#### Task description:
Only a number is expected: how many lines in the data below contain the word "pvDomInt".

#### Supplied material:
-- pv_equiv track=rewrite | github.com/dev-amit-kumar/DSA | tgp/c4/coach-manish.py | solve
-- ===== SOURCE A (Python) =====
-- import math
--
-- def solve(d, n):
--     divisors = set()
--     for i in range(1, int(math.sqrt(d)) + 1):
--         if d % i == 0:
--             divisors.add(i)
--             divisors.add(d // i)
--     divisors = sorted(divisors, reverse=True)
--     for g in divisors:
--         if d // g >= n:
--             return g
--     return 1
-- ===== SOURCE B (Python) =====
-- import math
--
-- def solve(d, n):
--     # Invert to the cofactor: g divides d with d//g >= n  iff  k = d//g is a
--     # divisor of d with k >= n; the largest such g is d // (smallest such k).
--     best = None  # smallest divisor of d that is >= n, so far
--     for i in range(1, int(math.sqrt(d)) + 1):
--         if d % i == 0:
--             for k in (i, d // i):
--                 if k >= n and (best is None or k < best):
--                     best = k
--     return d // best if best is not None else 1
-- ===== Notes on version B (the rewrite author's own statement) =====
-- stated objective: simpler
-- what changed: B inverts each divisor g to its cofactor k=d//g (the condition d//g>=n is exactly k>=n), so one pass over the same sqrt range keeps only the running minimum divisor >= n and returns d//best, dropping A's set and descending sort entirely.
import Mathlib
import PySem

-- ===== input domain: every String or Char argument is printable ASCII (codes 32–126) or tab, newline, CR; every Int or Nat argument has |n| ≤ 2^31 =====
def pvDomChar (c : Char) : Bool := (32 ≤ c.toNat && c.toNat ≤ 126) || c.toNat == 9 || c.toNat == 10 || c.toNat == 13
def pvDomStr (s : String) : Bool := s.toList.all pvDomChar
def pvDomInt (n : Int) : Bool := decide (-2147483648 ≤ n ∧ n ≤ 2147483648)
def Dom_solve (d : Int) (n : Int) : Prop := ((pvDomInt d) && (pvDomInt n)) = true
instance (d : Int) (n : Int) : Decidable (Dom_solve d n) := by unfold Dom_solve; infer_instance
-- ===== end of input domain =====

-- B replaces A's collect-all-divisors/sort-descending/scan by a single pass that keeps the
-- minimum divisor k ≥ n (the cofactor of the answer) and returns d // k; return value only.

-- ===== PORT A =====
-- int(math.sqrt(d)) : exact integer sqrt on the admitted domain 0 ≤ d ≤ 2^31
-- (the double sqrt is correctly rounded and cannot cross an integer there).
def pySqrtInt (d : Int) : Int := (Nat.sqrt d.toNat : Int)

-- the second 'for g in divisors: if d // g >= n: return g' loop, with the trailing 'return 1'
def solveScanA (d n : Int) : List Int → Int
  | [] => 1
  | g :: t => if n ≤ PySem.Int.floordiv d g then g else solveScanA d n t

def solve (d : Int) (n : Int) : Int :=
  let divisors : PySem.Set Int :=
    (PySem.List.pyRange 1 (pySqrtInt d + 1) 1).foldl
      (fun st i => if PySem.Int.mod d i = 0
        then PySem.Set.add (PySem.Set.add st i) (PySem.Int.floordiv d i) else st)
      PySem.Set.empty
  solveScanA d n (PySem.List.sorted divisors (fun x => x) true)

-- ===== PORT B =====
-- 'if k >= n and (best is None or k < best): best = k'
def updMin (n : Int) (best : Option Int) (k : Int) : Option Int :=
  match best with
  | none => if n ≤ k then some k else none
  | some b => if n ≤ k ∧ k < b then some k else some b

def solve_alt (d : Int) (n : Int) : Int :=
  let best : Option Int :=
    (PySem.List.pyRange 1 (pySqrtInt d + 1) 1).foldl
      (fun best i => if PySem.Int.mod d i = 0
        then [i, PySem.Int.floordiv d i].foldl (updMin n) best else best)
      none
  match best with
  | some b => PySem.Int.floordiv d b
  | none => 1

-- ===== PRECONDITION & SPEC =====
-- Pre_ excludes d < 0, on which math.sqrt(d) raises ValueError in A (and in B alike).
def Pre_solve (d : Int) (n : Int) : Prop := 0 ≤ d
instance (d : Int) (n : Int) : Decidable (Pre_solve d n) := by unfold Pre_solve; infer_instance
def pvWitness_solve : Int × Int := (12, 3)

def Spec_solve (d : Int) (n : Int) (out : Int) : Prop := out = solve_alt d n
instance (d : Int) (n : Int) (out : Int) : Decidable (Spec_solve d n out) := by unfold Spec_solve; infer_instance

-- ===== CLAIM (what is proved, stated in full; the proofs are below) =====
def Claim_equal_solve : Prop := ∀ (d : Int) (n : Int), Dom_solve d n → Pre_solve d n → Spec_solve d n (solve d n)

-- ===== LEMMAS AND PROOFS =====

-- the common candidate stream both loops consume
def cand (d : Int) : List Int :=
  (PySem.List.pyRange 1 (pySqrtInt d + 1) 1).flatMap
    (fun i => if PySem.Int.mod d i = 0 then [i, PySem.Int.floordiv d i] else [])

theorem setA_eq (d : Int) :
    (PySem.List.pyRange 1 (pySqrtInt d + 1) 1).foldl
      (fun st i => if PySem.Int.mod d i = 0
        then PySem.Set.add (PySem.Set.add st i) (PySem.Int.floordiv d i) else st)
      PySem.Set.empty = PySem.Set.ofList (cand d) := by
  unfold cand
  rw [PySem.Set.ofList_eq_foldl, List.foldl_flatMap]
  apply PySem.List.foldl_congr_mem
  intro acc i _
  split_ifs <;> rfl

theorem solveA_eq_scan_sorted_cand (d n : Int) :
    solve d n = solveScanA d n (PySem.List.sorted (PySem.Set.ofList (cand d)) (fun x => x) true) := by
  simp only [solve, setA_eq]

theorem solveB_eq_min_cand (d n : Int) :
    solve_alt d n = (match (cand d).foldl (updMin n) none with
                     | some b => PySem.Int.floordiv d b
                     | none => 1) := by
  have h : (PySem.List.pyRange 1 (pySqrtInt d + 1) 1).foldl
      (fun best i => if PySem.Int.mod d i = 0
        then [i, PySem.Int.floordiv d i].foldl (updMin n) best else best)
      none = (cand d).foldl (updMin n) none := by
    unfold cand
    rw [List.foldl_flatMap]
    apply PySem.List.foldl_congr_mem
    intro acc i _
    split_ifs <;> rfl
  simp only [solve_alt, h]

theorem sqrt_bounds {d : Int} (hd : 0 < d) :
    pySqrtInt d * pySqrtInt d ≤ d ∧ d < (pySqrtInt d + 1) * (pySqrtInt d + 1) := by
  unfold pySqrtInt
  have h1 := Nat.sqrt_le' d.toNat
  have h2 := Nat.lt_succ_sqrt' d.toNat
  have hc : ((d.toNat : Int)) = d := Int.toNat_of_nonneg hd.le
  constructor
  · have := (Int.ofNat_le.mpr h1); push_cast at this ⊢; nlinarith
  · have := (Int.ofNat_lt.mpr h2); push_cast at this ⊢; nlinarith

theorem mem_cand {d x : Int} (hd : 0 < d) : x ∈ cand d ↔ x ∣ d ∧ 1 ≤ x := by
  obtain ⟨hs1, hs2⟩ := sqrt_bounds hd
  simp only [cand, List.mem_flatMap, PySem.List.mem_pyRange_one]
  constructor
  · rintro ⟨i, ⟨hi1, hi2⟩, hx⟩
    by_cases hmod : PySem.Int.mod d i = 0
    · have hdvd : i ∣ d := (PySem.Int.mod_eq_zero_iff_dvd d i).mp hmod
      simp [hmod] at hx
      obtain ⟨c, hc⟩ := hdvd
      have hcpos : 1 ≤ c := by nlinarith
      rcases hx with rfl | rfl
      · exact ⟨⟨c, hc⟩, hi1⟩
      · rw [PySem.Int.floordiv_eq_ediv_of_pos (by omega), hc,
          Int.mul_ediv_cancel_left _ (by omega : i ≠ 0)]
        exact ⟨⟨i, by linarith [hc, mul_comm i c]⟩, hcpos⟩
    · simp [hmod] at hx
  · rintro ⟨hdvd, hx1⟩
    obtain ⟨c, hc⟩ := hdvd
    have hcpos : 1 ≤ c := by nlinarith
    by_cases hle : x ≤ pySqrtInt d
    · refine ⟨x, ⟨hx1, by omega⟩, ?_⟩
      have hmod : PySem.Int.mod d x = 0 :=
        (PySem.Int.mod_eq_zero_iff_dvd d x).mpr ⟨c, hc⟩
      simp [hmod]
    · refine ⟨c, ⟨hcpos, ?_⟩, ?_⟩
      · -- c ≤ sqrt: otherwise x*c ≥ (s+1)^2 > d
        by_contra hcc
        push Not at hcc
        nlinarith
      · have hmod : PySem.Int.mod d c = 0 :=
        (PySem.Int.mod_eq_zero_iff_dvd d c).mpr ⟨x, by linarith [hc, mul_comm x c]⟩
        simp [hmod]
        right
        rw [PySem.Int.floordiv_eq_ediv_of_pos (by omega), hc, mul_comm x c,
          Int.mul_ediv_cancel_left _ (by omega : c ≠ 0)]

-- characterisation of B's running minimum
theorem foldl_updMin_none_aux (n : Int) (l : List Int) : ∀ bo : Option Int,
    l.foldl (updMin n) bo = none ↔ bo = none ∧ ∀ k ∈ l, k < n := by
  induction l with
  | nil => intro bo; simp
  | cons k t ih =>
    intro bo
    rw [List.foldl_cons, ih]
    constructor
    · rintro ⟨hu, ht⟩
      cases bo with
      | none =>
        simp only [updMin] at hu
        by_cases h1 : n ≤ k
        · rw [if_pos h1] at hu; simp at hu
        · refine ⟨rfl, fun x hx => ?_⟩
          rcases List.mem_cons.mp hx with rfl | hx
          · omega
          · exact ht x hx
      | some b0 =>
        simp only [updMin] at hu
        by_cases h1 : n ≤ k ∧ k < b0
        · rw [if_pos h1] at hu; simp at hu
        · rw [if_neg h1] at hu; simp at hu
    · rintro ⟨rfl, hall⟩
      have hk : k < n := hall k (by simp)
      simp only [updMin]
      rw [if_neg (by omega : ¬ n ≤ k)]
      exact ⟨rfl, fun x hx => hall x (List.mem_cons_of_mem _ hx)⟩

theorem foldl_updMin_none {n : Int} {l : List Int} :
    l.foldl (updMin n) none = none ↔ ∀ k ∈ l, k < n := by
  rw [foldl_updMin_none_aux]; simp

theorem foldl_updMin_some_aux (n : Int) (l : List Int) : ∀ (bo : Option Int) (m : Int),
    (∀ b, bo = some b → n ≤ b) →
    l.foldl (updMin n) bo = some m →
    (bo = some m ∨ (m ∈ l ∧ n ≤ m)) ∧ (∀ b, bo = some b → m ≤ b) ∧
      (∀ k ∈ l, n ≤ k → m ≤ k) := by
  induction l with
  | nil =>
    intro bo m hb h
    simp only [List.foldl_nil] at h
    subst h
    exact ⟨Or.inl rfl, fun b hb' => by cases hb'; rfl, by simp⟩
  | cons k t ih =>
    intro bo m hb h
    simp only [List.foldl_cons] at h
    have hb' : ∀ b, updMin n bo k = some b → n ≤ b := by
      intro b hh
      cases bo with
      | none =>
        simp only [updMin] at hh
        by_cases h1 : n ≤ k
        · rw [if_pos h1] at hh; injection hh with hh; omega
        · rw [if_neg h1] at hh; simp at hh
      | some b0 =>
        simp only [updMin] at hh
        have hb0 := hb b0 rfl
        by_cases h1 : n ≤ k ∧ k < b0
        · rw [if_pos h1] at hh; injection hh with hh; omega
        · rw [if_neg h1] at hh; injection hh with hh; omega
    obtain ⟨h1, h2, h3⟩ := ih _ m hb' h
    have hk : ∀ b, updMin n bo k = some b → m ≤ b := h2
    refine ⟨?_, ?_, ?_⟩
    · rcases h1 with h1 | h1
      · cases bo with
        | none =>
          simp only [updMin] at h1
          by_cases hnk : n ≤ k
          · rw [if_pos hnk] at h1; injection h1 with h1; subst h1
            exact Or.inr ⟨by simp, hnk⟩
          · rw [if_neg hnk] at h1; simp at h1
        | some b0 =>
          simp only [updMin] at h1
          by_cases hnk : n ≤ k ∧ k < b0
          · rw [if_pos hnk] at h1; injection h1 with h1; subst h1
            exact Or.inr ⟨by simp, hnk.1⟩
          · rw [if_neg hnk] at h1; injection h1 with h1
            exact Or.inl (congrArg some h1)
      · exact Or.inr ⟨List.mem_cons_of_mem _ h1.1, h1.2⟩
    · intro b hbb
      subst hbb
      simp only [updMin] at hk
      by_cases hnk : n ≤ k ∧ k < b
      · have := hk k (by rw [if_pos hnk]); omega
      · exact hk b (by rw [if_neg hnk])
    · intro k' hk' hnk'
      rcases List.mem_cons.mp hk' with rfl | hk't
      · cases hbo : bo with
        | none =>
          subst hbo
          simp only [updMin] at hk
          exact hk k' (by rw [if_pos hnk'])
        | some b0 =>
          subst hbo
          simp only [updMin] at hk
          by_cases hlt : k' < b0
          · exact hk k' (by rw [if_pos (⟨hnk', hlt⟩ : n ≤ k' ∧ k' < b0)])
          · have hmb0 := hk b0 (by rw [if_neg (fun h => hlt h.2)])
            omega
      · exact h3 k' hk't hnk'

theorem foldl_updMin_some {n m : Int} {l : List Int} (h : l.foldl (updMin n) none = some m) :
    m ∈ l ∧ n ≤ m ∧ ∀ k ∈ l, n ≤ k → m ≤ k := by
  obtain ⟨h1, _, h3⟩ := foldl_updMin_some_aux n l none m (by simp) h
  rcases h1 with h1 | h1
  · cases h1
  · exact ⟨h1.1, h1.2, h3⟩

theorem scan_eq_one {d n : Int} {L : List Int} (h : ∀ g ∈ L, PySem.Int.floordiv d g < n) :
    solveScanA d n L = 1 := by
  induction L with
  | nil => rfl
  | cons g t ih =>
    have hg := h g (by simp)
    simp only [solveScanA, if_neg (by omega : ¬ n ≤ PySem.Int.floordiv d g)]
    exact ih (fun g' hg' => h g' (List.mem_cons_of_mem _ hg'))

theorem scan_eq_max {d n g : Int} {L : List Int} (hp : L.Pairwise (· > ·))
    (hg : g ∈ L) (hsat : n ≤ PySem.Int.floordiv d g)
    (hmax : ∀ g' ∈ L, n ≤ PySem.Int.floordiv d g' → g' ≤ g) :
    solveScanA d n L = g := by
  induction L with
  | nil => cases hg
  | cons h0 t ih =>
    rcases List.mem_cons.mp hg with rfl | hgt
    · simp only [solveScanA, if_pos hsat]
    · have hgth0 : h0 > g := (List.pairwise_cons.mp hp).1 g hgt
      by_cases hs : n ≤ PySem.Int.floordiv d h0
      · have := hmax h0 (by simp) hs; omega
      · simp only [solveScanA, if_neg hs]
        exact ih (List.pairwise_cons.mp hp).2 hgt
          (fun g' hg' hn => hmax g' (List.mem_cons_of_mem _ hg') hn)

theorem cofactor {d x : Int} (hd : 0 < d) (hdvd : x ∣ d) (hx : 1 ≤ x) :
    (d / x) ∣ d ∧ 1 ≤ d / x ∧ x * (d / x) = d := by
  obtain ⟨c, hc⟩ := hdvd
  have hcx : d / x = c := by rw [hc]; exact Int.mul_ediv_cancel_left _ (by omega)
  have hcpos : 1 ≤ c := by nlinarith
  refine ⟨⟨x, by rw [hcx, hc]; ring⟩, by omega, by rw [hcx, hc]⟩

-- ===== VERDICT (by name: the statement is the Claim_ definition above) =====
theorem solve_spec : Claim_equal_solve := by
  intro d n _ hpre
  have hpre' : (0:Int) ≤ d := hpre
  show solve d n = solve_alt d n
  rw [solveA_eq_scan_sorted_cand, solveB_eq_min_cand]
  rcases eq_or_lt_of_le hpre' with hd | hd
  · -- d = 0 : no candidates on either side
    have h0 : cand d = [] := by rw [← hd]; decide
    rw [h0]
    rfl
  · have hmemC : ∀ x, x ∈ cand d ↔ x ∣ d ∧ 1 ≤ x := fun x => mem_cand hd
    have hmemL : ∀ x, x ∈ PySem.List.sorted (PySem.Set.ofList (cand d)) (fun x => x) true ↔
        x ∣ d ∧ 1 ≤ x := by
      intro x
      rw [PySem.List.mem_sorted, PySem.Set.mem_ofList]
      exact hmemC x
    have hnodup : (PySem.List.sorted (PySem.Set.ofList (cand d)) (fun x => x) true).Nodup :=
      ((PySem.List.sorted_perm _ _ _).nodup_iff).mpr (PySem.Set.nodup_ofList (cand d))
    have hge : (PySem.List.sorted (PySem.Set.ofList (cand d)) (fun x => x) true).Pairwise
        (fun a b => b ≤ a) := PySem.List.sorted_pairwise_rev _ _
    have hgt : (PySem.List.sorted (PySem.Set.ofList (cand d)) (fun x => x) true).Pairwise
        (· > ·) := (hge.and hnodup).imp (fun h => lt_of_le_of_ne h.1 (fun e => h.2 e.symm))
    rcases hbest : (cand d).foldl (updMin n) none with _ | m
    · -- no divisor ≥ n : both return 1
      simp only
      apply scan_eq_one
      intro g hgL
      obtain ⟨hgdvd, hg1⟩ := (hmemL g).mp hgL
      obtain ⟨hcd, hc1, _⟩ := cofactor hd hgdvd hg1
      have hlt : d / g < n := foldl_updMin_none.mp hbest _ ((hmemC _).mpr ⟨hcd, hc1⟩)
      rw [PySem.Int.floordiv_eq_ediv_of_pos (by omega)]
      omega
    · -- best divisor m ≥ n : A finds g* = d / m
      simp only
      obtain ⟨hmC, hnm, hmin⟩ := foldl_updMin_some hbest
      obtain ⟨hmdvd, hm1⟩ := (hmemC m).mp hmC
      obtain ⟨hgd, hg1, hgm⟩ := cofactor hd hmdvd hm1
      have hdm : d / (d / m) = m := by
        calc d / (d / m) = (m * (d / m)) / (d / m) := by rw [hgm]
        _ = m := Int.mul_ediv_cancel _ (by omega)
      rw [PySem.Int.floordiv_eq_ediv_of_pos (by omega : (0:Int) < m)]
      apply scan_eq_max hgt
      · exact (hmemL _).mpr ⟨hgd, hg1⟩
      · rw [PySem.Int.floordiv_eq_ediv_of_pos (by omega : (0:Int) < d / m), hdm]
        exact hnm
      · intro g' hg' hng'
        obtain ⟨hg'd, hg'1⟩ := (hmemL g').mp hg'
        obtain ⟨hkd, hk1, hkg⟩ := cofactor hd hg'd hg'1
        rw [PySem.Int.floordiv_eq_ediv_of_pos (by omega : (0:Int) < g')] at hng'
        have hmk : m ≤ d / g' := hmin _ ((hmemC _).mpr ⟨hkd, hk1⟩) hng'
        nlinarith [mul_le_mul_of_nonneg_left hmk (by omega : (0:Int) ≤ g')]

#### Solution to this task:
2